Data =
-- pv_equiv track=rewrite | github.com/tostream/python | dataMaskingScript.py | convertArrVertoHor
-- ===== SOURCE A (Python) =====
-- def convertArrVertoHor(arr):
--     result = []
--     for i in range(len(arr)):
--         for j in range(len(arr[i])):
--             if len(result) < j + 1:
--                 intarr = []
--             else:
--                 intarr = result.pop(j)
--             intarr.append(arr[i][j])
--             result.insert(j, intarr)
--     return result
-- ===== SOURCE B (Python) =====
-- def convertArrVertoHor(arr):
--     # Column-major one-pass build: column j collects row[j] from every row long enough.
--     maxlen = max(map(len, arr), default=0)
--     return [[row[j] for row in arr if j < len(row)] for j in range(maxlen)]
-- ===== Notes on version B (the rewrite author's own statement) =====
-- stated objective: faster
-- what changed: Replaces the row-by-row pop/insert shuffling of the growing column list (each element costs a pop+insert shift) with a direct column-major construction: compute the max row length once and build each column in a single comprehension pass.
import Mathlib
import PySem

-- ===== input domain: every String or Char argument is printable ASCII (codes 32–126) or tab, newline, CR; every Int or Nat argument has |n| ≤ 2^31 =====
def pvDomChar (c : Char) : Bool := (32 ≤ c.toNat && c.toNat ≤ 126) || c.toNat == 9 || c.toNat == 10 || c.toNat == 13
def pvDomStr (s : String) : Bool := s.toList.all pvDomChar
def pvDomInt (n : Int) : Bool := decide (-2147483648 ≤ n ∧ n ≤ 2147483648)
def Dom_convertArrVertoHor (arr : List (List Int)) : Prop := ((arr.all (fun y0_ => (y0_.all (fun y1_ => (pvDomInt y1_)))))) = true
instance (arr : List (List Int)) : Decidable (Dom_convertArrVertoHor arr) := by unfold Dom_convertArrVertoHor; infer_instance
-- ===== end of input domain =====

-- B transposes the ragged array column-major in one pass instead of A's per-element pop/insert shuffling; return values proved equal on all inputs.

-- ===== PORT A =====
-- one step of A's inner loop body for row `row` at index j:
--   intarr = [] if len(result) < j+1 else result.pop(j);  intarr.append(row[j]);  result.insert(j, intarr)
-- result.pop(j) with j < len(result) removes element j: take j ++ drop (j+1) (exact);
-- result.insert(j, v) with j ≤ len(result) is take j ++ [v] ++ drop j (exact; Python insert clamps).
-- j comes from range(len(row)), hence 0 ≤ j < len(row), so List.getD row j 0 is exactly row[j].
def pvInnerStep (row : List Int) (result : List (List Int)) (j : Nat) : List (List Int) :=
  let intarr := if result.length < j + 1 then ([] : List Int) else result.getD j []
  let result' := if result.length < j + 1 then result else result.take j ++ result.drop (j + 1)
  result'.take j ++ [intarr ++ [row.getD j 0]] ++ result'.drop j

-- `for i in range(len(arr))` visits the rows of arr in order; folded over the rows directly (exact).
def convertArrVertoHor (arr : List (List Int)) : List (List Int) :=
  arr.foldl (fun result row => (List.range row.length).foldl (pvInnerStep row) result) []

-- ===== PORT B =====
-- maxlen = max(map(len, arr), default=0); column j = [row[j] for row in arr if j < len(row)]
def convertArrVertoHor_alt (arr : List (List Int)) : List (List Int) :=
  let maxlen := arr.foldl (fun m row => max m row.length) 0
  (List.range maxlen).map (fun j => (arr.filter (fun row => decide (j < row.length))).map (fun row => row.getD j 0))

-- ===== PRECONDITION & SPEC =====
def Spec_convertArrVertoHor (arr : List (List Int)) (out : List (List Int)) : Prop := out = convertArrVertoHor_alt arr
instance (arr : List (List Int)) (out : List (List Int)) : Decidable (Spec_convertArrVertoHor arr out) := by unfold Spec_convertArrVertoHor; infer_instance

-- ===== CLAIM (what is proved, stated in full; the proofs are below) =====
def Claim_equal_convertArrVertoHor : Prop := ∀ (arr : List (List Int)), Dom_convertArrVertoHor arr → Spec_convertArrVertoHor arr (convertArrVertoHor arr)

-- ===== LEMMAS AND PROOFS =====

-- column j of arr, and the maximal row length (match B's subterms definitionally)
def pvCol (arr : List (List Int)) (j : Nat) : List Int :=
  (arr.filter (fun row => decide (j < row.length))).map (fun row => row.getD j 0)

def pvMaxLen (arr : List (List Int)) : Nat := arr.foldl (fun m row => max m row.length) 0

lemma pvCol_cons (r : List Int) (arr : List (List Int)) (j : Nat) :
    pvCol (r :: arr) j = (if j < r.length then [r.getD j 0] else []) ++ pvCol arr j := by
  simp [pvCol, List.filter_cons]
  split <;> simp_all

lemma pvMaxLen_shift (arr : List (List Int)) (m : Nat) :
    arr.foldl (fun a row => max a row.length) m
      = max m (arr.foldl (fun a row => max a row.length) 0) := by
  induction arr generalizing m with
  | nil => simp
  | cons r t ih =>
      simp only [List.foldl_cons]
      rw [ih, ih (max 0 r.length)]
      omega

lemma pvMaxLen_cons (r : List Int) (arr : List (List Int)) :
    pvMaxLen (r :: arr) = max r.length (pvMaxLen arr) := by
  simp only [pvMaxLen, List.foldl_cons]
  rw [pvMaxLen_shift]
  omega

-- characterization of the inner loop: after processing indices 0..n-1 of `row`,
-- lengths and all entries (as getD) are determined.
lemma inner_char (row : List Int) (n : Nat) (hn : n ≤ row.length) (res : List (List Int)) :
    ((List.range n).foldl (pvInnerStep row) res).length = max res.length n ∧
    ∀ j, ((List.range n).foldl (pvInnerStep row) res).getD j [] =
      res.getD j [] ++ (if j < n then [row.getD j 0] else []) := by
  induction n with
  | zero => simp
  | succ n ih =>
      obtain ⟨hlen, hget⟩ := ih (by omega)
      rw [List.range_succ, List.foldl_append]
      set L := (List.range n).foldl (pvInnerStep row) res with hL
      simp only [List.foldl_cons, List.foldl_nil]
      by_cases hc : L.length < n + 1
      · -- new column appended at the end (take n L = L, drop n L = [])
        have hLn : L.length = n := by omega
        have hres : res.length ≤ n := by omega
        have e : pvInnerStep row L n = L ++ [[row.getD n 0]] := by
          simp [pvInnerStep, hc, List.take_of_length_le (le_of_eq hLn),
            List.drop_of_length_le (le_of_eq hLn)]
        rw [e]
        constructor
        · simp [hLn]; omega
        · intro j
          rcases lt_trichotomy j n with h | h | h
          · rw [List.getD_append _ _ _ _ (by omega)]
            rw [hget j]
            simp [h, Nat.lt_succ_of_lt h]
          · subst h
            have : (L ++ [[row.getD j 0]]).getD j [] = [row.getD j 0] := by
              rw [List.getD_eq_getElem?_getD, List.getElem?_append_right (by omega)]
              simp [hLn]
            rw [this]
            have h2 : res.getD j [] = [] := List.getD_eq_default _ _ (by omega)
            rw [h2]
            simp
          · have h3 : (L ++ [[row.getD n 0]]).getD j [] = [] := by
              apply List.getD_eq_default
              simp [hLn]; omega
            have h2 : res.getD j [] = [] := List.getD_eq_default _ _ (by omega)
            rw [h3, h2, if_neg (show ¬ j < n + 1 by omega)]
            rfl
      · -- pop element n, append, re-insert at n: this is L.set n (L[n] ++ [row[n]])
        have hnl : n < L.length := by omega
        have e : pvInnerStep row L n = L.set n (L.getD n [] ++ [row.getD n 0]) := by
          simp only [pvInnerStep, if_neg hc]
          have htake : (L.take n ++ L.drop (n + 1)).take n = L.take n := by
            rw [List.take_append_of_le_length (by simp; omega)]
            simp
          have hdrop : (L.take n ++ L.drop (n + 1)).drop n = L.drop (n + 1) := by
            rw [List.drop_append_of_le_length (by simp; omega)]
            simp [List.drop_of_length_le, Nat.min_eq_left (le_of_lt hnl)]
          rw [htake, hdrop, List.set_eq_take_append_cons_drop, if_pos hnl]
          simp
        rw [e]
        constructor
        · simp [hlen]; omega
        · intro j
          by_cases hj : j = n
          · subst hj
            rw [List.getD_eq_getElem?_getD, List.getElem?_set_self (by omega)]
            simp only [Option.getD_some]
            rw [hget j]
            simp [show j < j + 1 by omega]
          · rw [List.getD_eq_getElem?_getD, List.getElem?_set_ne (by omega),
              ← List.getD_eq_getElem?_getD, hget j]
            rcases Nat.lt_or_ge j n with h | h
            · simp [h, Nat.lt_succ_of_lt h]
            · have : ¬ j < n := by omega
              have h2 : ¬ j < n + 1 := by omega
              simp [this, h2]
  
-- characterization of the outer loop
lemma outer_char (arr : List (List Int)) (res : List (List Int)) :
    (arr.foldl (fun result row => (List.range row.length).foldl (pvInnerStep row) result) res).length
        = max res.length (pvMaxLen arr) ∧
    ∀ j, (arr.foldl (fun result row => (List.range row.length).foldl (pvInnerStep row) result) res).getD j []
        = res.getD j [] ++ pvCol arr j := by
  induction arr generalizing res with
  | nil => simp [pvMaxLen, pvCol]
  | cons r t ih =>
      simp only [List.foldl_cons]
      obtain ⟨hlen, hget⟩ := inner_char r r.length le_rfl res
      obtain ⟨ihlen, ihget⟩ := ih ((List.range r.length).foldl (pvInnerStep r) res)
      constructor
      · rw [ihlen, hlen, pvMaxLen_cons]; omega
      · intro j
        rw [ihget j, hget j, pvCol_cons, List.append_assoc]

-- ===== VERDICT (by name: the statement is the Claim_ definition above) =====
theorem convertArrVertoHor_spec : Claim_equal_convertArrVertoHor := by
  intro arr _
  unfold Spec_convertArrVertoHor convertArrVertoHor convertArrVertoHor_alt
  obtain ⟨hlen, hget⟩ := outer_char arr []
  apply List.ext_getElem
  · simpa [pvMaxLen] using hlen
  · intro j h1 h2
    have hj : j < pvMaxLen arr := by simpa using h2
    have := hget j
    simp only [List.getD_eq_getElem?_getD, List.getElem?_eq_getElem h1] at this
    simp only [Option.getD_some] at this
    rw [this]
    simp [pvCol]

Goal of the exercise =
Where does the string "this" occur in the listing above? Return every line that contains it.

Output of the exercise =
            rw [this]
      · -- pop element n, append, re-insert at n: this is L.set n (L[n] ++ [row[n]])
              simp [this, h2]
    simp only [List.getD_eq_getElem?_getD, List.getElem?_eq_getElem h1] at this
    simp only [Option.getD_some] at this
    rw [this]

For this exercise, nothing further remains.